La Langue de mon père - Sultan Ulutas Alopé - Photo: Jean-Louis Fernandez
La situation est claire et "compréhensible": la langue étrangère, totalement extérieure comme la français, que ne parle aucun des deux parents, lui permettra de prendre suffisamment de distance pour se reconstruire un parcours avec sérénité. Et va lui permettre de nous raconter cette histoire qu'elle a construit par bribes. Elle remonte ainsi à son enfance, et même à la scène primitive de la rencontre de ses parents - et une autre scène tout aussi symbolique qui est celle de la violence du père. Dans ces deux scènes, elle se s'implique physiquement, l'une en libérant son corps dans une danse voluptueuse sous la boule à facettes et l'autre où elle bascule et bouscule la chaise sur laquelle elle avait accrochée sa veste. Notons son costume assez unisexe, T-shirt noir, jean bleu et cette veste - à l'égal de son nom Sultan, non emblématique qui est un nom plutôt masculin mais qui est féminin pour ce peuple dont elle se réclame de par son père, les Kurdes. Cette situation, très complexe, des Kurdes en Turquie est décrite avec délicatesse et discrétion - un froncement de sourcil ou un changement de mode d'expression en disent long...

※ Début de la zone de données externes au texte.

-- pv_equiv track=rewrite | github.com/To-phoenix-zhw/MolEM | utils/ordering.py | get_total_mol_ordering
-- ===== SOURCE A (Python) =====
-- def get_total_mol_ordering(file_path):
--     mol_ordering_dict = {}
--     for i in range(len(file_path)):
--         mol_id = file_path[i].split('/')[-3]
--         ordering_id = file_path[i].split('/')[-2]
--         if mol_id in mol_ordering_dict:
--             mol_ordering_dict[mol_id].add(ordering_id)
--         else:
--             mol_ordering_dict[mol_id] = {ordering_id}
--
--     for key, values in mol_ordering_dict.items():
--         l = list(values)
--         l.sort()
--         mol_ordering_dict[key] = l
--
--     return mol_ordering_dict
-- ===== SOURCE B (Python) =====
-- def _insert_sorted(lst, x):
--     # insert x into sorted duplicate-free lst, keeping it sorted and duplicate-free
--     if not lst:
--         return [x]
--     if lst[0] < x:
--         return [lst[0]] + _insert_sorted(lst[1:], x)
--     if x < lst[0]:
--         return [x] + lst
--     return lst
--
--
-- def get_total_mol_ordering(file_path):
--     result = {}
--     for path in file_path:
--         parts = path.split('/')
--         mol_id = parts[-3]
--         ordering_id = parts[-2]
--         result[mol_id] = _insert_sorted(result.get(mol_id, []), ordering_id)
--     return result
-- ===== Notes on version B (the rewrite author's own statement) =====
-- stated objective: alternative
-- what changed: Replaces A's two-phase collect-into-sets-then-sort-each with a single pass that keeps each group as a sorted duplicate-free list via an ordered insert, so no second pass over the dict and no final sort.
import Mathlib
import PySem

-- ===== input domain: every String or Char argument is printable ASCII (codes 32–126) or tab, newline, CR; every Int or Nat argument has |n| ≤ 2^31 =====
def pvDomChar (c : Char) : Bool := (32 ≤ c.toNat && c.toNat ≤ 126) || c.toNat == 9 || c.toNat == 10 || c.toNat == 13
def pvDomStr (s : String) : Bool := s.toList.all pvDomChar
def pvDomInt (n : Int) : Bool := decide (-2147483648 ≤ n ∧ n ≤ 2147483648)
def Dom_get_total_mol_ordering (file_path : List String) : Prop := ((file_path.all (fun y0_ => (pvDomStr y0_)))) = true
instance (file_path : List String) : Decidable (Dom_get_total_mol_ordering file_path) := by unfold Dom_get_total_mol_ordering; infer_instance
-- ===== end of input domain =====

-- B replaces A's collect-into-sets-then-sort-each-group with a single pass that keeps
-- each group as a sorted duplicate-free list via an ordered insert (no second pass, no final sort);
-- equivalence is about the return value (neither program mutates its argument).


-- ===== PORT A =====
-- shared extraction helpers: path.split('/') and its [-3] / [-2] elements, exactly as both
-- Pythons compute them (Pre_ guarantees ≥ 3 parts, so the pyGet? defaults "" are never used)
def pvParts (p : String) : List String := (PySem.Str.split? p "/").getD []
def pvMolId (p : String) : String := (PySem.List.pyGet? (pvParts p) (-3)).getD ""
def pvOrdId (p : String) : String := (PySem.List.pyGet? (pvParts p) (-2)).getD ""
def pvStepA (d : PySem.Dict String (PySem.Set String)) (p : String) : PySem.Dict String (PySem.Set String) :=
  if d.contains (pvMolId p) then d.modify (pvMolId p) [] (fun s => PySem.Set.add s (pvOrdId p))
  else d.insert (pvMolId p) (PySem.Set.ofList [pvOrdId p])

-- Python's second loop rebinds each existing key in place (`mol_ordering_dict[key] = l`,
-- `l = list(values); l.sort()`); overwriting existing keys keeps their positions, so the
-- result's items are the first loop's items with each set value sorted into a list
-- (the value type changes set -> list there, which an in-place Lean fold could not express).
def get_total_mol_ordering (file_path : List String) : List (String × List String) :=
  ((PySem.List.pyRange 0 (PySem.List.len file_path)).foldl
      (fun d i => pvStepA d (PySem.List.pyGetD file_path i "")) PySem.Dict.empty).items.map
    (fun kv => (kv.1, PySem.List.sorted kv.2 (fun x => x) false))

-- ===== PORT B =====
-- _insert_sorted from Source B
def pvInsSorted (x : String) : List String → List String
  | [] => [x]
  | y :: ys => if y < x then y :: pvInsSorted x ys else if x < y then x :: y :: ys else y :: ys

def get_total_mol_ordering_alt (file_path : List String) : List (String × List String) :=
  (file_path.foldl
    (fun d p => d.insert (pvMolId p) (pvInsSorted (pvOrdId p) (d.getD (pvMolId p) [])))
    PySem.Dict.empty).items

-- ===== PRECONDITION & SPEC =====
-- Pre_ excludes exactly the paths with fewer than three '/'-separated parts, on which
-- both Pythons raise IndexError at parts[-3].
def Pre_get_total_mol_ordering (file_path : List String) : Prop :=
  ∀ p ∈ file_path, 3 ≤ (pvParts p).length
instance (file_path : List String) : Decidable (Pre_get_total_mol_ordering file_path) := by
  unfold Pre_get_total_mol_ordering; infer_instance

def pvWitness_get_total_mol_ordering : List String :=
  ["data/mol1/2/x.sdf", "data/mol1/1/x.sdf", "data/mol2/1/x.sdf", "data/mol1/1/y.sdf"]

def Spec_get_total_mol_ordering (file_path : List String) (out : List (String × List String)) : Prop := out = get_total_mol_ordering_alt file_path
instance (file_path : List String) (out : List (String × List String)) : Decidable (Spec_get_total_mol_ordering file_path out) := by unfold Spec_get_total_mol_ordering; infer_instance

-- ===== CLAIM (what is proved, stated in full; the proofs are below) =====
def Claim_equal_get_total_mol_ordering : Prop := ∀ (file_path : List String), Dom_get_total_mol_ordering file_path → Pre_get_total_mol_ordering file_path → Spec_get_total_mol_ordering file_path (get_total_mol_ordering file_path)

-- ===== LEMMAS AND PROOFS =====

-- the value translation between A's loop state (a set) and B's loop state (a sorted list)
def pvF (kv : String × List String) : String × List String :=
  (kv.1, PySem.List.sorted kv.2 (fun x => x) false)

lemma pvInsSorted_of_mem (o : String) (m : List String)
    (hs : m.Pairwise (· ≤ ·)) (hm : o ∈ m) : pvInsSorted o m = m := by
  induction m with
  | nil => cases hm
  | cons y ys ih =>
    rw [List.pairwise_cons] at hs
    rcases List.mem_cons.mp hm with h | h
    · subst h
      simp [pvInsSorted]
    · have hyo : y ≤ o := hs.1 o h
      by_cases h1 : y < o
      · simp [pvInsSorted, h1, ih hs.2 h]
      · have : y = o := le_antisymm hyo (le_of_not_gt h1)
        simp [pvInsSorted, this]

lemma pvInsSorted_perm (o : String) (m : List String) (hm : o ∉ m) :
    (pvInsSorted o m).Perm (o :: m) := by
  induction m with
  | nil => simp [pvInsSorted]
  | cons y ys ih =>
    have hoy : o ≠ y := fun h => hm (by simp [h])
    have hys : o ∉ ys := fun h => hm (List.mem_cons_of_mem _ h)
    by_cases h1 : y < o
    · simpa [pvInsSorted, h1] using ((ih hys).cons y).trans (List.Perm.swap o y ys)
    · have h2 : o < y := lt_of_le_of_ne (le_of_not_gt h1) hoy
      simp [pvInsSorted, h1, h2]

lemma pvInsSorted_pairwise (o : String) (m : List String)
    (hs : m.Pairwise (· < ·)) (hm : o ∉ m) : (pvInsSorted o m).Pairwise (· < ·) := by
  induction m with
  | nil => simp [pvInsSorted]
  | cons y ys ih =>
    rw [List.pairwise_cons] at hs
    have hoy : o ≠ y := fun h => hm (by simp [h])
    have hys : o ∉ ys := fun h => hm (List.mem_cons_of_mem _ h)
    by_cases h1 : y < o
    · rw [pvInsSorted]
      simp only [h1, if_true]
      rw [List.pairwise_cons]
      refine ⟨fun z hz => ?_, ih hs.2 hys⟩
      rcases List.mem_cons.mp ((pvInsSorted_perm o ys hys).mem_iff.mp hz) with h | h
      · simpa [h] using h1
      · exact hs.1 z h
    · have h2 : o < y := lt_of_le_of_ne (le_of_not_gt h1) hoy
      rw [pvInsSorted]
      simp only [h1, if_false, h2, if_true]
      exact List.pairwise_cons.mpr ⟨fun z hz => by
        rcases List.mem_cons.mp hz with h | h
        · simpa [h] using h2
        · exact h2.trans (hs.1 z h), List.pairwise_cons.mpr hs⟩

lemma pvSorted_nodup (v : List String) (hn : v.Nodup) :
    (PySem.List.sorted v (fun x => x) false).Pairwise (· < ·) := by
  have hp := PySem.List.sorted_pairwise v (fun x => x)
  have hnd : (PySem.List.sorted v (fun x => x) false).Nodup :=
    (PySem.List.sorted_perm v (fun x => x) false).nodup_iff.mpr hn
  exact hp.imp₂ (fun a b hle hne => lt_of_le_of_ne hle hne) hnd

lemma pvSorted_add (v : List String) (hn : v.Nodup) (o : String) :
    PySem.List.sorted (PySem.Set.add v o) (fun x => x) false
      = pvInsSorted o (PySem.List.sorted v (fun x => x) false) := by
  by_cases h : o ∈ v
  · rw [PySem.Set.add_of_mem h,
      pvInsSorted_of_mem o _ (PySem.List.sorted_pairwise v (fun x => x))
        ((PySem.List.mem_sorted _ _ _ _).mpr h)]
  · rw [PySem.Set.add_of_not_mem h]
    have hso : o ∉ PySem.List.sorted v (fun x => x) false := by
      rw [PySem.List.mem_sorted]; exact h
    refine PySem.List.sorted_eq_of_perm_of_pairwise_lt _ _ _
      ?_ (pvInsSorted_pairwise o _ (pvSorted_nodup v hn) hso)
    exact ((pvInsSorted_perm o _ hso).trans
      ((PySem.List.sorted_perm v (fun x => x) false).cons o)).trans
      (List.perm_append_singleton o v).symm

lemma pvCore (dA : PySem.Dict String (PySem.Set String)) (dB : PySem.Dict String (List String))
    (m o : String) (hnd : ∀ kv ∈ dA.items, kv.2.Nodup) (hB : dB.items = dA.items.map pvF) :
    (dB.insert m (pvInsSorted o (dB.getD m []))).items
      = (if dA.contains m then dA.modify m [] (fun s => PySem.Set.add s o)
         else dA.insert m (PySem.Set.ofList [o])).items.map pvF := by
  have hcont : dB.contains m = dA.contains m := by
    simp [PySem.Dict.contains, hB, List.any_map, Function.comp_def, pvF]
  have hget : dB.get? m = (dA.get? m).map (fun v => PySem.List.sorted v (fun x => x) false) := by
    simp [PySem.Dict.get?, hB, List.find?_map, Function.comp_def, pvF, Option.map_map]
  by_cases hc : dA.contains m = true
  · have hany : dA.items.any (fun q => q.1 == m) = true := hc
    obtain ⟨kv0, hfind⟩ := Option.isSome_iff_exists.mp
      (List.find?_isSome.mpr (List.any_eq_true.mp hany))
    have hnd0 : kv0.2.Nodup := hnd kv0 (List.mem_of_find?_eq_some hfind)
    have hgetA : dA.getD m [] = kv0.2 := by
      simp only [PySem.Dict.getD, PySem.Dict.get?]
      rw [hfind]; rfl
    have hgetB : dB.getD m [] = PySem.List.sorted kv0.2 (fun x => x) false := by
      simp only [PySem.Dict.getD]
      rw [hget]
      simp only [PySem.Dict.get?]
      rw [hfind]; rfl
    have hcB : dB.contains m = true := hcont.trans hc
    rw [if_pos hc]
    simp only [PySem.Dict.modify, PySem.Dict.insert, hcB, hc, if_true, hB, List.map_map]
    refine List.map_congr_left (fun kv hkv => ?_)
    by_cases hk : kv.1 = m
    · simp [pvF, hk, hgetA, hgetB, pvSorted_add kv0.2 hnd0 o]
    · simp [pvF, hk]
  · have hgetAnone : dA.get? m = none := by
      simp only [PySem.Dict.get?, Option.map_eq_none_iff, List.find?_eq_none]
      intro q hq
      by_contra h
      exact hc (List.any_eq_true.mpr ⟨q, hq, by simpa using h⟩)
    have hgetB : dB.getD m [] = [] := by
      simp only [PySem.Dict.getD]; rw [hget]; simp [hgetAnone]
    have hcB : ¬ dB.contains m = true := fun h => hc (hcont.symm.trans h)
    rw [if_neg hc]
    simp only [PySem.Dict.insert, hcB, hc, hB]
    simp [pvF, hgetB, pvInsSorted, PySem.Set.ofList,
      PySem.List.sorted_eq_self_of_pairwise [o] (fun x => x) (by simp)]

lemma pvStep_items (dA : PySem.Dict String (PySem.Set String)) (dB : PySem.Dict String (List String))
    (p : String) (hnd : ∀ kv ∈ dA.items, kv.2.Nodup) (hB : dB.items = dA.items.map pvF) :
    (dB.insert (pvMolId p) (pvInsSorted (pvOrdId p) (dB.getD (pvMolId p) []))).items
      = (pvStepA dA p).items.map pvF := by
  simp only [pvStepA]
  exact pvCore dA dB (pvMolId p) (pvOrdId p) hnd hB

lemma pvStep_nodup (dA : PySem.Dict String (PySem.Set String)) (p : String)
    (hnd : ∀ kv ∈ dA.items, kv.2.Nodup) :
    ∀ kv ∈ (pvStepA dA p).items, kv.2.Nodup := by
  intro kv hkv
  by_cases hc : dA.contains (pvMolId p) = true
  · have hgd : (dA.getD (pvMolId p) []).Nodup := by
      have hany : dA.items.any (fun q => q.1 == pvMolId p) = true := hc
      obtain ⟨kv0, hfind⟩ := Option.isSome_iff_exists.mp
        (List.find?_isSome.mpr (List.any_eq_true.mp hany))
      have heq : dA.getD (pvMolId p) [] = kv0.2 := by
        simp only [PySem.Dict.getD, PySem.Dict.get?]
        rw [hfind]; rfl
      rw [heq]; exact hnd kv0 (List.mem_of_find?_eq_some hfind)
    simp only [pvStepA, hc, if_true, PySem.Dict.modify, PySem.Dict.insert] at hkv
    rcases List.mem_map.mp hkv with ⟨q, hq, hqe⟩
    by_cases hk : q.1 == pvMolId p
    · rw [if_pos hk] at hqe
      subst hqe
      exact PySem.Set.nodup_add _ _ hgd
    · rw [if_neg (by simpa using hk)] at hqe; subst hqe; exact hnd q hq
  · have hc' : dA.contains (pvMolId p) = false := by simpa using hc
    simp only [pvStepA, hc', Bool.false_eq_true, if_false, PySem.Dict.insert] at hkv
    rcases List.mem_append.mp hkv with h | h
    · exact hnd kv h
    · simp at h; subst h; simp [PySem.Set.ofList]

lemma pvMain (fp : List String) :
    ∀ (dA : PySem.Dict String (PySem.Set String)) (dB : PySem.Dict String (List String)),
    (∀ kv ∈ dA.items, kv.2.Nodup) →
    dB.items = dA.items.map pvF →
    (fp.foldl (fun d p => d.insert (pvMolId p) (pvInsSorted (pvOrdId p) (d.getD (pvMolId p) []))) dB).items
      = ((fp.foldl pvStepA dA).items).map pvF := by
  induction fp with
  | nil => intro dA dB hnd hB; simpa using hB
  | cons p rest ih =>
    intro dA dB hnd hB
    simp only [List.foldl_cons]
    exact ih (pvStepA dA p) _ (pvStep_nodup dA p hnd) (pvStep_items dA dB p hnd hB)

-- ===== VERDICT (by name: the statement is the Claim_ definition above) =====
theorem get_total_mol_ordering_spec : Claim_equal_get_total_mol_ordering := by
  intro fp _ _
  unfold Spec_get_total_mol_ordering get_total_mol_ordering get_total_mol_ordering_alt
  rw [PySem.List.foldl_pyRange_pyGetD fp "" pvStepA PySem.Dict.empty (le_refl 0)]
  simp only [Int.toNat_zero, List.drop_zero]
  exact (pvMain fp PySem.Dict.empty PySem.Dict.empty (by simp [PySem.Dict.empty]) (by simp [PySem.Dict.empty])).symm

La Langue de mon père - Sultan Ulutas Alopé - Photo: Jean-Louis Fernandez |
Et donc, à travers ce destin individuel qu'elle nous fait bien sentir nous plongeons au plus près des problèmes politiques qui ne semblent pas facile à résoudre. Mais au moins cette heure que l'on passe avec Sultan Ulutas Alopé nous aura permis de prendre conscience des nombreuses situations auxquelles l'on peut être confronté, que ce soit l'absence du père ou la violence familiale ou l'oppression, sinon la répression, la fragilité de l'amour ou la force d'une femme, ou encore les pièges et les embuches sur le chemin d'un(e) éxilé(e). Et l'énergie que l'on peut trouver pour s'en sortir.
La Fleur du Dimanche
Du 23 janvier au 2 février 2024 au TNS à Strasbourg
Sultan Ulutas Alopé
Collaboration à la mise en scène
Jeanne Garraud
Lumière
Vincent Chrétien
Le texte est publié aux éditions L’Espace d’un instant, 2023.
Le spectacle est labellisé Sens Interdit.
Avec le soutien des Clochards célestes et du Jeune Théâtre National (JTN)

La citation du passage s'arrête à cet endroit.